Torestorp/Älekulla FF
- Full name: Torestorp/Älekulla Fotbollförening
- Founded: 2008
- Ground: Äbyvallen Torestorp Sweden
- Chairman: Peter Carlsson
- League: Division 4 Västergötland Södra
| Home colours |

= Torestorp/Älekulla FF =

Swedish football club

Torestorp/Älekulla FF is a Swedish football club located in Torestorp.

==Background==
Torestorps IF and Älekulla IF merged in 2008 to form Torestorp/Älekulla FF. The new club took the place of Torestorps IF in Division 5 Västergötland Sydvästra.

Torestorp/Älekulla FF currently plays in Division 4 Västergötland Södra which is the sixth tier of Swedish football.
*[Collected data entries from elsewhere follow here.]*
-- pv_equiv track=rewrite | github.com/DavKnei/eartraining_trainer | code/helper_func_app.py | get_lick_registers
-- ===== SOURCE A (Python) =====
-- def get_lick_registers(practice_lick_data, all_licks_from_scale):
--     """
--     Analyzes a practice lick to determine which registers it uses by
--     comparing its notes to the defined scale parts.
--
--     Parameters
--     ----------
--     practice_lick_data : list
--         The 'lick_data' list for the lick being analyzed.
--     all_licks_from_scale : list
--         The complete list of all lick objects for the current scale,
--         where the first three are the low, middle, and high scale parts.
--
--     Returns
--     -------
--     list
--         A sorted list of unique register names used (e.g., ["low", "middle"]).
--     """
--     if not practice_lick_data or len(all_licks_from_scale) < 3:
--         return []
--
--     # Create a set of notes in the practice lick for efficient lookup
--     practice_notes = {note['tab'] for note in practice_lick_data}
--
--     # Create sets of notes for each defined scale register
--     low_scale_notes = {note['tab'] for note in all_licks_from_scale[0]['lick_data']}
--     middle_scale_notes = {note['tab'] for note in all_licks_from_scale[1]['lick_data']}
--     high_scale_notes = {note['tab'] for note in all_licks_from_scale[2]['lick_data']}
--
--     found_registers = set()
--
--     # Check for intersection between the practice lick's notes and each register's notes
--     if not practice_notes.isdisjoint(low_scale_notes):
--         found_registers.add("low")
--     if not practice_notes.isdisjoint(middle_scale_notes):
--         found_registers.add("middle")
--     if not practice_notes.isdisjoint(high_scale_notes):
--         found_registers.add("high")
--
--     return sorted(list(found_registers))
-- ===== SOURCE B (Python) =====
-- def get_lick_registers(practice_lick_data, all_licks_from_scale):
--     """Index-based re-implementation: build one dict mapping each tab to the
--     set of register names whose scale part contains it, then union the
--     registers hit by the practice lick's notes."""
--     if not practice_lick_data or len(all_licks_from_scale) < 3:
--         return []
--
--     index = {}
--     for lick, name in zip(all_licks_from_scale[:3], ("low", "middle", "high")):
--         for note in lick['lick_data']:
--             index.setdefault(note['tab'], set()).add(name)
--
--     found = set()
--     for note in practice_lick_data:
--         found |= index.get(note['tab'], set())
--
--     return sorted(found)
-- ===== Notes on version B (the rewrite author's own statement) =====
-- stated objective: alternative
-- what changed: Instead of building three register note-sets and testing each for intersection with the practice set, B builds one inverted index from each tab to the registers containing it and unions index hits while scanning the practice notes once.
import Mathlib
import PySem

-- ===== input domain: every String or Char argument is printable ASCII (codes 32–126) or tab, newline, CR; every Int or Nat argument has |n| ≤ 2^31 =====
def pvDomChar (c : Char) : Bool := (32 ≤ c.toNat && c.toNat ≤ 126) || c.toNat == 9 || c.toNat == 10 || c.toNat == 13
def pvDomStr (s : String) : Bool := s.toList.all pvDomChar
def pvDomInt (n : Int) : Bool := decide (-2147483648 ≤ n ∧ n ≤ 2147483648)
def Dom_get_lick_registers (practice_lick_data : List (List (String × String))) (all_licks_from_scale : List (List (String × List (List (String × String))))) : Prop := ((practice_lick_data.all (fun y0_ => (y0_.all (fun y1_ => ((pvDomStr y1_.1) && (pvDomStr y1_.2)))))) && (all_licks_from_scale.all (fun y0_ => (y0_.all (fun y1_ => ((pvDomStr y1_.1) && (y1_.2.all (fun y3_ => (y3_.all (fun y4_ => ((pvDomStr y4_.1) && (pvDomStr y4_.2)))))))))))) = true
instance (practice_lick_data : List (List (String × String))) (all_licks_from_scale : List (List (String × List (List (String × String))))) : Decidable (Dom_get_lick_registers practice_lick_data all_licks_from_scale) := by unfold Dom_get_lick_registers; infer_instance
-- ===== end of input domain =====

-- B replaces A's three per-register note-sets and disjointness tests by one inverted
-- index tab → registers and a single union-scan over the practice notes (objective:
-- alternative decomposition, same cost).

-- ===== PORT A =====
-- note['tab'] / lick['lick_data'] are ported with Dict.getD and a default; Pre_ excludes
-- exactly the inputs where the key is missing (Python raises KeyError there).
def get_lick_registers (practice_lick_data : List (List (String × String))) (all_licks_from_scale : List (List (String × List (List (String × String))))) : List String :=
  if practice_lick_data = [] ∨ PySem.List.len all_licks_from_scale < 3 then []
  else
    let practice_notes : PySem.Set String :=
      PySem.Set.ofList (practice_lick_data.map (fun note => (PySem.Dict.mk note).getD "tab" ""))
    let low_scale_notes : PySem.Set String :=
      PySem.Set.ofList (((PySem.Dict.mk (PySem.List.pyGetD all_licks_from_scale 0 [])).getD "lick_data" []).map (fun note => (PySem.Dict.mk note).getD "tab" ""))
    let middle_scale_notes : PySem.Set String :=
      PySem.Set.ofList (((PySem.Dict.mk (PySem.List.pyGetD all_licks_from_scale 1 [])).getD "lick_data" []).map (fun note => (PySem.Dict.mk note).getD "tab" ""))
    let high_scale_notes : PySem.Set String :=
      PySem.Set.ofList (((PySem.Dict.mk (PySem.List.pyGetD all_licks_from_scale 2 [])).getD "lick_data" []).map (fun note => (PySem.Dict.mk note).getD "tab" ""))
    let found0 : PySem.Set String := PySem.Set.empty
    let found1 := if !(practice_notes.isdisjoint low_scale_notes) then PySem.Set.add found0 "low" else found0
    let found2 := if !(practice_notes.isdisjoint middle_scale_notes) then PySem.Set.add found1 "middle" else found1
    let found3 := if !(practice_notes.isdisjoint high_scale_notes) then PySem.Set.add found2 "high" else found2
    PySem.List.sorted found3 (fun x => x) false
They play their home matches at the Svansjövallen in Torestorp and Äbyvallen in Älekulla.

The club is affiliated to Västergötlands Fotbollförbund.

==Season to season==

| Season | Level | Division | Section | Position | Movements |
|---|---|---|---|---|---|
| 2004 | Tier 5 | Division 4 | Västergötland Södra | 3rd | Torestorps IF |
| 2005 | Tier 5 | Division 4 | Västergötland Södra | 6th | Torestorps IF |
| 2006* | Tier 6 | Division 4 | Västergötland Södra | 6th | Torestorps IF |
| 2007 | Tier 6 | Division 4 | Västergötland Södra | 11th | Torestorps IF – Relegated |
| 2008 | Tier 7 | Division 5 | Västergötland Sydvästra | 1st | Promoted |
| 2009 | Tier 6 | Division 4 | Västergötland Södra | 5th |  |
| 2010 | Tier 6 | Division 4 | Västergötland Södra | 8th |  |
| 2011 | Tier 6 | Division 4 | Västergötland Södra |  |  |

- League restructuring in 2006 resulted in a new division being created at Tier 3 and subsequent divisions dropping a level.